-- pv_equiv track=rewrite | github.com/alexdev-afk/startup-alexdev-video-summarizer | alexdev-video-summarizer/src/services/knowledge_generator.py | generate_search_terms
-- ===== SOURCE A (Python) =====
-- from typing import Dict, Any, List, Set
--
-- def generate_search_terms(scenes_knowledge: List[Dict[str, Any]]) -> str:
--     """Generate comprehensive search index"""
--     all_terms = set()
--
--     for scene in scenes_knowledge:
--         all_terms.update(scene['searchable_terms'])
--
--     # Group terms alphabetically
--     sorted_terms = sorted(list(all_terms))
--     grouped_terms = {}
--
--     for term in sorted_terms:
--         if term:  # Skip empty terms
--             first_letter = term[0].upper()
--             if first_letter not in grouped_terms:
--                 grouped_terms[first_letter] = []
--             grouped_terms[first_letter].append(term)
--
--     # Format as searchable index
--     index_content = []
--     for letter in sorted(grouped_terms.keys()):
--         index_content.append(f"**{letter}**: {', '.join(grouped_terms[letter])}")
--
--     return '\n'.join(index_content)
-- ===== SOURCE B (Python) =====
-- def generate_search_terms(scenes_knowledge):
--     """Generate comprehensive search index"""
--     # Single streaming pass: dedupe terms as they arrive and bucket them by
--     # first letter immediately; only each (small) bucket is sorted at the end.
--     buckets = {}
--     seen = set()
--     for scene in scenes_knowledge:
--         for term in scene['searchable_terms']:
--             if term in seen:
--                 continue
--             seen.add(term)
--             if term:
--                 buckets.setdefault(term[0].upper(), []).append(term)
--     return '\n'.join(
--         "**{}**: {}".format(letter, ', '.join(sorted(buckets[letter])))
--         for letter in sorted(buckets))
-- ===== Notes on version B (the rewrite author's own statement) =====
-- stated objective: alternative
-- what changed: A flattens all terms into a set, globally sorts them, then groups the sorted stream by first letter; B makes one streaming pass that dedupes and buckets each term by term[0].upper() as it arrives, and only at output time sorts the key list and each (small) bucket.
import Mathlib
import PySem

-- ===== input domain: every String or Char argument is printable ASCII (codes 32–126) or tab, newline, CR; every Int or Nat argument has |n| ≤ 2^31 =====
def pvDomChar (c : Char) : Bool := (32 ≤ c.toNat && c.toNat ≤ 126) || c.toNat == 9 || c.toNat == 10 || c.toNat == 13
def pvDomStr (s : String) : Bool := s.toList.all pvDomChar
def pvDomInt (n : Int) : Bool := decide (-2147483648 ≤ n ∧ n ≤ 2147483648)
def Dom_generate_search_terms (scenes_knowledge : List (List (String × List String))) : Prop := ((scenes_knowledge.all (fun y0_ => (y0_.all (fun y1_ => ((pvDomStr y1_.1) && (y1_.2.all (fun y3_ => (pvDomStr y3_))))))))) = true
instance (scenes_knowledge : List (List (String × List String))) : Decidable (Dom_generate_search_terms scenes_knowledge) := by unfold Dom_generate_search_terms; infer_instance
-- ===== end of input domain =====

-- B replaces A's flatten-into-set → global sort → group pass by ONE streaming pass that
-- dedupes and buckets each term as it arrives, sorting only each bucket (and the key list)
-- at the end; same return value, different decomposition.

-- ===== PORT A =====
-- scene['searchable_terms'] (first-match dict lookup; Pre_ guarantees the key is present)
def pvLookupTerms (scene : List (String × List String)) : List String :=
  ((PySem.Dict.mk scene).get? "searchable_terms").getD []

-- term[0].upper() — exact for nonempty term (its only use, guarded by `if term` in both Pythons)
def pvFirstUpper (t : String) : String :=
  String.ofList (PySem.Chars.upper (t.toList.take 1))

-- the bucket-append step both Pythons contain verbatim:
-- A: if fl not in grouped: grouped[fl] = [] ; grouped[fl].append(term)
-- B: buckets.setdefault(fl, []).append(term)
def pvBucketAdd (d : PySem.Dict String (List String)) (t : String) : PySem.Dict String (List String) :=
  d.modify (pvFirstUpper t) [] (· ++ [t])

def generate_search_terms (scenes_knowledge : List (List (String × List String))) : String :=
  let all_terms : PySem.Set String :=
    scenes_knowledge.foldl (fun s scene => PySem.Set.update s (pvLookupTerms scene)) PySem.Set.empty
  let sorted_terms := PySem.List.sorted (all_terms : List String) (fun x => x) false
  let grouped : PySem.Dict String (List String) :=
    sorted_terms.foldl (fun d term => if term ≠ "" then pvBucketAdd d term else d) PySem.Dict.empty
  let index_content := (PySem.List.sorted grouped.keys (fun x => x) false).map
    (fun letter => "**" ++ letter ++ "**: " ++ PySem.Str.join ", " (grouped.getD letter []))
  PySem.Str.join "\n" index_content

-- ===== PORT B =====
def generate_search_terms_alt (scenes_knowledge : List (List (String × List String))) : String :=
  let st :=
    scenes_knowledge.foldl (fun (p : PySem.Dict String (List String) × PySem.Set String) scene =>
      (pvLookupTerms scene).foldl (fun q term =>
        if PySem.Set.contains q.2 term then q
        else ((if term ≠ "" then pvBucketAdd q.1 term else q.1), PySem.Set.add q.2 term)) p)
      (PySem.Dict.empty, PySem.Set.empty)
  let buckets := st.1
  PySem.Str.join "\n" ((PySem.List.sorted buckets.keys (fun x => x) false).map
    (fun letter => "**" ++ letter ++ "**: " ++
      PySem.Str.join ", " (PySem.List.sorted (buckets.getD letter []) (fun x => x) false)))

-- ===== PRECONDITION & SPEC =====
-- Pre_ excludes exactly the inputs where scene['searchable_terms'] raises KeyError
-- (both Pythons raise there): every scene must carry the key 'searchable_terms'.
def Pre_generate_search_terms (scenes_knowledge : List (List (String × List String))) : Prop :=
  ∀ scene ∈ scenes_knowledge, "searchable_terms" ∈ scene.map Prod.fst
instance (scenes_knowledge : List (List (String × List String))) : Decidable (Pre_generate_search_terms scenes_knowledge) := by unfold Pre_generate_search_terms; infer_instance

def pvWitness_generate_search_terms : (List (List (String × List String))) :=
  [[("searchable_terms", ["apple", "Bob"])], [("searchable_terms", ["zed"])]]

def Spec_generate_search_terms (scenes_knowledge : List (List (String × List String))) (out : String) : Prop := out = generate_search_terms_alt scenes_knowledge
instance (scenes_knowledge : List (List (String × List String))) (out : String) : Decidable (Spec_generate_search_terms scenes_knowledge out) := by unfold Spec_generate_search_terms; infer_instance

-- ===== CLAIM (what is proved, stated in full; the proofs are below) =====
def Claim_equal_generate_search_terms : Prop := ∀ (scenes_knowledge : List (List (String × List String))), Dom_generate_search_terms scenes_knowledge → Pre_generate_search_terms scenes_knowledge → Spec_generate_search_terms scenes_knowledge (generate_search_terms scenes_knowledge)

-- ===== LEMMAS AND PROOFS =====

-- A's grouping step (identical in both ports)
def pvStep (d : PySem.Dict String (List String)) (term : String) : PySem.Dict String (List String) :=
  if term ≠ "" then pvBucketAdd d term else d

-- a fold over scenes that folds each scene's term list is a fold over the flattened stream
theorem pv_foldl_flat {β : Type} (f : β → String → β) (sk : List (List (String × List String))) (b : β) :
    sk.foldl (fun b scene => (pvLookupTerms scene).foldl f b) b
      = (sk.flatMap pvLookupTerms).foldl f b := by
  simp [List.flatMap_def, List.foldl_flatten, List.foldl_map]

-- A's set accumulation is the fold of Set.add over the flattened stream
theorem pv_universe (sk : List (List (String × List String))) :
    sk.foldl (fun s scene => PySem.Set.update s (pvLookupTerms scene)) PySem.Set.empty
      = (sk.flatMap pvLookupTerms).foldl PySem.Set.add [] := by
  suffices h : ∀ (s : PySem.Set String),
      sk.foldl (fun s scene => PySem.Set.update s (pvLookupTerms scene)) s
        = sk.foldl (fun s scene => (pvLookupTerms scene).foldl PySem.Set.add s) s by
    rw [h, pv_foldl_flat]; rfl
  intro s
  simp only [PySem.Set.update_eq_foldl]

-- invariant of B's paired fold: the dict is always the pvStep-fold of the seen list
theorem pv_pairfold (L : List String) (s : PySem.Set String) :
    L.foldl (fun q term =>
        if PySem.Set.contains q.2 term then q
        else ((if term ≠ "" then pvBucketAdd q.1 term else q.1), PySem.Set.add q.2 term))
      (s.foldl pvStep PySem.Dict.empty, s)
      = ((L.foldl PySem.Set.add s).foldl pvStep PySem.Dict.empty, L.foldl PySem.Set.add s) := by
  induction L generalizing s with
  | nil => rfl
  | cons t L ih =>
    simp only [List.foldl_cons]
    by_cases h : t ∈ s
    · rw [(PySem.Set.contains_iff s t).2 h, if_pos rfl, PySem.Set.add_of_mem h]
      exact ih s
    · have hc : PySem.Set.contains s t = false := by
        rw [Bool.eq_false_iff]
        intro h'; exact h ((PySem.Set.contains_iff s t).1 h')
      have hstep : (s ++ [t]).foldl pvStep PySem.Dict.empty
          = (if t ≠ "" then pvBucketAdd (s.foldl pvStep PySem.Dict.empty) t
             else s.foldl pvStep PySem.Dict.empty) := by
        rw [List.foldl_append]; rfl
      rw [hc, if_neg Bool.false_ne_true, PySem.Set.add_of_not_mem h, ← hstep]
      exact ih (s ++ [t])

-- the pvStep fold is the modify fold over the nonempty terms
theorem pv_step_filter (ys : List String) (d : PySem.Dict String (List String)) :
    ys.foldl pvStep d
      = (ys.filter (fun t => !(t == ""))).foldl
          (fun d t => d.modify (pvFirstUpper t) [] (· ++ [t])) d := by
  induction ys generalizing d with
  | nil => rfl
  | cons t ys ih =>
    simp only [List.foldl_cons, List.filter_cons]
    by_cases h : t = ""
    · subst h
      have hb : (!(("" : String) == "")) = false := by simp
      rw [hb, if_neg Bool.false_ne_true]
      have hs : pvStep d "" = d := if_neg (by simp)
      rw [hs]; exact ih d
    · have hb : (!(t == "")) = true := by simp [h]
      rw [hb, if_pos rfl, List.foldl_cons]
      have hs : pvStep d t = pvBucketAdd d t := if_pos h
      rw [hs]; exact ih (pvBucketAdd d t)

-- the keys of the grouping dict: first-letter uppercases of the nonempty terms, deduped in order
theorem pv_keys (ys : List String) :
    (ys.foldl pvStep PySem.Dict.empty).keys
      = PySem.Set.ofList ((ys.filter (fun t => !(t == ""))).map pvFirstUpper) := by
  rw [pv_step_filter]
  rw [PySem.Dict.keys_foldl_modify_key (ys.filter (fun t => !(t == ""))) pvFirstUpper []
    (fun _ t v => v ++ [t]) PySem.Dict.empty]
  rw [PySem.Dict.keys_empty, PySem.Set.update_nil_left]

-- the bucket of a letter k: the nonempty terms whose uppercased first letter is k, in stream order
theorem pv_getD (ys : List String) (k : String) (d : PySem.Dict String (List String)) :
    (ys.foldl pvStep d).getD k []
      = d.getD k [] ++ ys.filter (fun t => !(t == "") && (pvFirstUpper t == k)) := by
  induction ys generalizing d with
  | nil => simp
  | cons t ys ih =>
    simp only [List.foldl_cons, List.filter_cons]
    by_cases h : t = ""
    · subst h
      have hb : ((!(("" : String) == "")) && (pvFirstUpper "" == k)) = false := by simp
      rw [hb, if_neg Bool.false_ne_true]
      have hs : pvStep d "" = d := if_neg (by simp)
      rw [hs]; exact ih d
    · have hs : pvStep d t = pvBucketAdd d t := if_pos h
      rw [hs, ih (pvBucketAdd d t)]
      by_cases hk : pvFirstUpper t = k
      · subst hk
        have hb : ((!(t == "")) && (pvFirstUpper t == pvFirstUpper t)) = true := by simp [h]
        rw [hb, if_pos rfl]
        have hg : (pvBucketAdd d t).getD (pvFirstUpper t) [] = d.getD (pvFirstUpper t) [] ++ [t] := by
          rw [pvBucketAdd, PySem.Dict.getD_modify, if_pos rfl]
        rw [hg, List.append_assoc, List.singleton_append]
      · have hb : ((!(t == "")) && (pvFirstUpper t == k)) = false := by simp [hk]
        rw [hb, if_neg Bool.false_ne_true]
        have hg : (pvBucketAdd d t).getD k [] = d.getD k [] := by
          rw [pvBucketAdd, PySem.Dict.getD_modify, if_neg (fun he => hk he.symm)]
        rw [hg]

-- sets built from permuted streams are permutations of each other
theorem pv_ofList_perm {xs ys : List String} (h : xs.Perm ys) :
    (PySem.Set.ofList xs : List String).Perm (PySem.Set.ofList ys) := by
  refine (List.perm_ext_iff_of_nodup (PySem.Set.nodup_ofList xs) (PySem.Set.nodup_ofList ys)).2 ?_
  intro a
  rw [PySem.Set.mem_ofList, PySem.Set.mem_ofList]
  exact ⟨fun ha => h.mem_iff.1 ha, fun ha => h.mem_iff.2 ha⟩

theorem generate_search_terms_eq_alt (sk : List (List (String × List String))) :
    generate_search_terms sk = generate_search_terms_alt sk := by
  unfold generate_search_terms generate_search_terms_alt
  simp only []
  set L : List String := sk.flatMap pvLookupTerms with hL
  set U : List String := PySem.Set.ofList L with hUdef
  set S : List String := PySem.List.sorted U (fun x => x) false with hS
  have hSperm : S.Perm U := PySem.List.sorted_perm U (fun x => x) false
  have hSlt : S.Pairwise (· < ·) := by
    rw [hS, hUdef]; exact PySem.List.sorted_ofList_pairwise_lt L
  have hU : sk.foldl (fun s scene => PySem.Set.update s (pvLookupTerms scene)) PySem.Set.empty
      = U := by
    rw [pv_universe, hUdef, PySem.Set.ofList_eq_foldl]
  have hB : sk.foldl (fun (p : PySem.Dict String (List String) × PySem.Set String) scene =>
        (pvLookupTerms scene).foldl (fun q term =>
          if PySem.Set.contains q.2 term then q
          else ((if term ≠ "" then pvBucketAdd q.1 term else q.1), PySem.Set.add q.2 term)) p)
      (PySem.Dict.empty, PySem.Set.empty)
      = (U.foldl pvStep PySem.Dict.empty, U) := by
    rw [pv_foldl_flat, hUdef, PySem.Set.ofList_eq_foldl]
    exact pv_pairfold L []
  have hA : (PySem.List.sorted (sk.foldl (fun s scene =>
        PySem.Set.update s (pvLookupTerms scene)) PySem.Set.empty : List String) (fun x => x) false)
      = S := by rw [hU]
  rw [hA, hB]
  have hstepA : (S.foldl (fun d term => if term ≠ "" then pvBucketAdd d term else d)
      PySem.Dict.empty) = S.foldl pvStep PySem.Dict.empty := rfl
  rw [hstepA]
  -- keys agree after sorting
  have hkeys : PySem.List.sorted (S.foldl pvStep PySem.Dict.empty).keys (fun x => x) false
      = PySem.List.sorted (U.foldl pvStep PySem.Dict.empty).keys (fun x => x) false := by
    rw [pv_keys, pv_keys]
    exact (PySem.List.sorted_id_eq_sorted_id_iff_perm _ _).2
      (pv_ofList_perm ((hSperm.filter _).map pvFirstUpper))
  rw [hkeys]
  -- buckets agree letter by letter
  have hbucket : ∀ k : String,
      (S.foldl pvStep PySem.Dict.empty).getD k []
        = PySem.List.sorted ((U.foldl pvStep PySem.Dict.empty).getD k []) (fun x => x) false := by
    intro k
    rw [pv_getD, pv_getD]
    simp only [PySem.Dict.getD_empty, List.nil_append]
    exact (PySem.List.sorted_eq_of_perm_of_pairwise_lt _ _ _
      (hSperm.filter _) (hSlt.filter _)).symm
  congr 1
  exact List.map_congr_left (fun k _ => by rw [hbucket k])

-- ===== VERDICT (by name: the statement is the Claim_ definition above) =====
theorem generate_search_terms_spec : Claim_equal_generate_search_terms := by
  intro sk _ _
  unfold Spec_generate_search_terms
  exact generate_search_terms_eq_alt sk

• **REQUIREMENT**
Which lines in the records above include the word "Pythons"? Copy them out.

• **FINAL ANSWER**
-- term[0].upper() — exact for nonempty term (its only use, guarded by `if term` in both Pythons)
-- the bucket-append step both Pythons contain verbatim:
-- (both Pythons raise there): every scene must carry the key 'searchable_terms'.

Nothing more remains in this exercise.